[Fwd: [TE] Transvision conf - June 27-29, 2003, Yale U]

Jeff Bone jbone at deepfile.com
Mon Apr 28 19:13:44 PDT 2003

On Monday, Apr 28, 2003, at 17:42 US/Central, Russell Turpin wrote:

>> What will the body be like in 50 years?
> Some of this sets off my "Jetson alarm."

There are two pieces of information necessary to defuse this.

(1)  The rate of change is increasing, and the derivative rate of 
change is increasing.  Using previous incorrect estimates of 
technological progress over a particular timeframe as a basis for 
forecasting is invalid unless you assume that (at least) the derivative 
rate of change flattens out, and there's no sign of (or good argument 
for anticipating) that.

(2)  When distinguished scientists who are getting on in their years 
say some future development is impossible or unlikely,  or express 
general skepticism about anticipated scientific and technological 
progress, they are almost always wrong.  E.g. "I think there is a world 
market for mabye five computers."  (T.J. Watson.)  Also, "end of 
physics" predicted late-19th century, etc. When they say that something 
is possible or even probable, they are more often right than not. :-)

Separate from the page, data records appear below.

-- pv_equiv track=rewrite | github.com/JoshuaYang-Taiwan/CodeFights | Arcade/The Core/30_appleBoxes.py | appleBoxes
-- ===== SOURCE A (Python) =====
-- def appleBoxes(k):
--     count = 0
--     for i in range(1,k+1):
--         if i % 2 != 0:
--             count -= i**2
--         else:
--             count += i**2
--     return count
-- ===== SOURCE B (Python) =====
-- def appleBoxes(k):
--     if k <= 0:
--         return 0
--     half = k * (k + 1) // 2
--     return half if k % 2 == 0 else -half
-- ===== Notes on version B (the rewrite author's own statement) =====
-- stated objective: faster
-- what changed: Replaced the O(k) loop over range(1,k+1) with the closed-form formula (-1)^k * k*(k+1)/2.
import Mathlib
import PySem

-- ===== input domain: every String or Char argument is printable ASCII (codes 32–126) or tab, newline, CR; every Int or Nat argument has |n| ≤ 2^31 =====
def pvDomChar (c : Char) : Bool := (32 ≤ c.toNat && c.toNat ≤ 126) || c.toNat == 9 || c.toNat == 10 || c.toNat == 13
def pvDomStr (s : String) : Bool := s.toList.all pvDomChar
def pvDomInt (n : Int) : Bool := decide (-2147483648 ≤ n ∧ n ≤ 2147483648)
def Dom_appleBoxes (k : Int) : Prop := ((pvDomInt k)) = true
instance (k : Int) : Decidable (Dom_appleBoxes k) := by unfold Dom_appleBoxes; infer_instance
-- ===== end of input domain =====

-- B replaces A's O(k) summation loop with the closed-form formula (-1)^k * k*(k+1)//2 (objective: faster).

-- ===== PORT A =====
def appleBoxes (k : Int) : Int :=
  (PySem.List.pyRange 1 (k + 1) 1).foldl
    (fun count i => if PySem.Int.mod i 2 ≠ 0 then count - i ^ 2 else count + i ^ 2) 0

-- ===== PORT B =====
def appleBoxes_alt (k : Int) : Int :=
  if k ≤ 0 then 0
  else
    let half := PySem.Int.floordiv (k * (k + 1)) 2
    if PySem.Int.mod k 2 = 0 then half else -half

-- ===== PRECONDITION & SPEC =====
def Spec_appleBoxes (k : Int) (out : Int) : Prop := out = appleBoxes_alt k
instance (k : Int) (out : Int) : Decidable (Spec_appleBoxes k out) := by unfold Spec_appleBoxes; infer_instance

-- ===== CLAIM (what is proved, stated in full; the proofs are below) =====
def Claim_equal_appleBoxes : Prop := ∀ (k : Int), Dom_appleBoxes k → Spec_appleBoxes k (appleBoxes k)

-- ===== LEMMAS AND PROOFS =====

lemma appleBoxes_nat (n : Nat) : appleBoxes (n : Int) = appleBoxes_alt (n : Int) := by
  induction n with
  | zero => decide
  | succ m ih =>
    have hrange : PySem.List.pyRange 1 ((m : Int) + 1 + 1) 1
        = PySem.List.pyRange 1 ((m : Int) + 1) 1 ++ [(m : Int) + 1] :=
      PySem.List.pyRange_one_succ_right (by omega)
    have hA : appleBoxes ((m + 1 : Nat) : Int)
        = (if PySem.Int.mod ((m : Int) + 1) 2 ≠ 0
           then appleBoxes (m : Int) - ((m : Int) + 1) ^ 2
           else appleBoxes (m : Int) + ((m : Int) + 1) ^ 2) := by
      simp only [appleBoxes, Nat.cast_add, Nat.cast_one, hrange, List.foldl_append, List.foldl]
    rw [hA, ih]
    -- now pure arithmetic on the closed form
    have hmod : ∀ a : Int, PySem.Int.mod a 2 = a % 2 :=
      fun a => PySem.Int.mod_eq_emod_of_pos (by omega)
    have hdiv : ∀ a : Int, PySem.Int.floordiv a 2 = a / 2 :=
      fun a => PySem.Int.floordiv_eq_ediv_of_pos (by omega)
    have h0 : (0 : Int) ≤ (m : Int) := Int.natCast_nonneg m
    simp only [appleBoxes_alt, hmod, hdiv]
    push_cast
    generalize (m : Int) = n at *
    have h2a : 2 * (n * (n + 1) / 2) = n * (n + 1) := by
      have h := Int.even_iff.mp (Int.even_mul_succ_self n); omega
    have h2b : 2 * ((n + 1) * (n + 1 + 1) / 2) = (n + 1) * (n + 1 + 1) := by
      have h := Int.even_iff.mp (Int.even_mul_succ_self (n + 1)); omega
    have hsq : 2 * (n + 1) ^ 2 = n * (n + 1) + (n + 1) * (n + 1 + 1) := by ring
    rcases eq_or_lt_of_le h0 with hz | hpos
    · rw [← hz]; norm_num
    · split_ifs <;> first | (exfalso; omega) | linarith

-- ===== VERDICT (by name: the statement is the Claim_ definition above) =====
theorem appleBoxes_spec : Claim_equal_appleBoxes := by
  intro k _
  unfold Spec_appleBoxes
  by_cases hk : k ≤ 0
  · have hnil : PySem.List.pyRange 1 (k + 1) 1 = [] :=
      PySem.List.pyRange_one_eq_nil (by omega)
    simp [appleBoxes, appleBoxes_alt, hnil, hk]
  · have hk' : k = ((k.toNat : Nat) : Int) := by omega
    rw [hk']
    exact appleBoxes_nat k.toNat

Short-term forecasts are almost always overly optimistic, long-term 
forecasts are almost always overly pessimistic... and the next 51 years 
are a LOT longer-term than the delta from 70s Jetsons cartoons to now.  
Not just 20ish years longer, but quantitatively and qualitatively 
centuries of progress at previous rates longer.  And for the 
technologies in question here --- strong AI or at least uploading, 
self-assemblers or at least molecular-scale manufacturing, etc. --- 
there are none of the "magic happens here" fundamental physical 
problems of e.g. time machines, rocket packs, and so forth faced by 
fictional sci-fi "innovations" of yore.  E.g., we have existence proofs 
of things like brains and bacteria;  there are no existence proofs of 
time-machines or Martians tripods.

The trick is to identify which sci-fi writers are Jules Verne and which 
ones are H. G. Wells...  ;-)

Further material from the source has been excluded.